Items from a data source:
++++++
-- the main loop invariant: A's fold with pending run p equals B on p ++ lines
theorem pv_main (lines : List String) : ∀ (st : List String) (p : List String),
    (∀ x ∈ p, pvBlank x = false) →
    (let r := lines.foldl pvStepA (st, p.map PySem.Str.strip)
     if r.2 ≠ [] then r.1 ++ [pvJoinNonempty r.2] else r.1)
    = st ++ split_into_stanzas_text_py_alt (p ++ lines) := by
  induction lines with
  | nil =>
    intro st p hp
    cases p with
    | nil => simp [pv_alt_nil]
    | cons x0 ps =>
      simp only [List.foldl_nil, List.append_nil]
      rw [if_pos (show (List.map PySem.Str.strip (x0 :: ps)) ≠ [] from by simp)]
      rw [pv_join_eq _ hp]
      rw [show ((x0 :: ps) : List String) = (x0 :: ps) ++ [] by simp,
        pv_alt_run x0 ps [] hp (by simp), pv_alt_nil]
      simp
  | cons l rest ih =>
    intro st p hp
    by_cases hl : pvBlank l = true
    · have hstep : ∀ c, pvStepA (st, c) l = if c ≠ [] then (st ++ [pvJoinNonempty c], []) else (st, c) := by
        intro c
        unfold pvStepA
        rw [if_pos (by simpa [pvBlank] using hl)]
      cases p with
      | nil =>
        rw [List.map_nil, List.foldl_cons, hstep,
          if_neg (show ¬(([] : List String) ≠ []) from by simp)]
        have hih := ih st [] (by simp)
        simp only [List.map_nil, List.nil_append] at hih
        rw [List.nil_append, pv_alt_skip l rest hl]
        exact hih
      | cons x0 ps =>
        rw [List.foldl_cons, hstep,
          if_pos (show (List.map PySem.Str.strip (x0 :: ps)) ≠ [] from by simp)]
        have hih := ih (st ++ [pvJoinNonempty (List.map PySem.Str.strip (x0 :: ps))]) [] (by simp)
        simp only [List.map_nil, List.nil_append] at hih
        rw [hih]
        have hgp : split_into_stanzas_text_py_alt ((x0 :: ps) ++ (l :: rest))
            = PySem.Str.join " / " ((x0 :: ps).map PySem.Str.strip)
              :: split_into_stanzas_text_py_alt (l :: rest) :=
          pv_alt_run x0 ps (l :: rest) hp
            (by intro a ha; rw [List.head?_cons, Option.some_inj] at ha; exact ha ▸ hl)
        rw [hgp, pv_alt_skip l rest hl, pv_join_eq _ hp]
        simp
    · have hl' : pvBlank l = false := by simpa using hl
      rw [List.foldl_cons]
      have hstep : pvStepA (st, p.map PySem.Str.strip) l
          = (st, (p ++ [l]).map PySem.Str.strip) := by
        unfold pvStepA
        rw [if_neg (show ¬(PySem.Str.strip l == "") = true from by simpa [pvBlank] using hl')]
        simp
      rw [hstep]
      have hih := ih st (p ++ [l]) (by
        intro x hx
        rcases List.mem_append.mp hx with h | h
        · exact hp x h
        · simp at h; rw [h]; exact hl')
      rw [hih, List.append_assoc]
      rfl

-- ===== VERDICT (by name: the statement is the Claim_ definition above) =====
theorem split_into_stanzas_text_py_spec : Claim_equal_split_into_stanzas_text_py := by
  intro lines _
  unfold Spec_split_into_stanzas_text_py
  have h := pv_main lines [] [] (by simp)
  simp only [List.map_nil, List.nil_append] at h
  show List.filter (fun s => !(PySem.Str.strip s == ""))
      (if (List.foldl pvStepA ([], []) lines).2 ≠ []
        then (List.foldl pvStepA ([], []) lines).1 ++ [pvJoinNonempty (List.foldl pvStepA ([], []) lines).2]
        else (List.foldl pvStepA ([], []) lines).1)
    = split_into_stanzas_text_py_alt lines
  rw [h, List.filter_eq_self]
  intro s hs
  simpa [pvBlank] using pv_alt_all_nonblank lines s hs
++++++
### [PROBLEM]
Determine how many lines in the entries above contain the word "simpa", and respond with the number alone.

### [RESPONSE]
4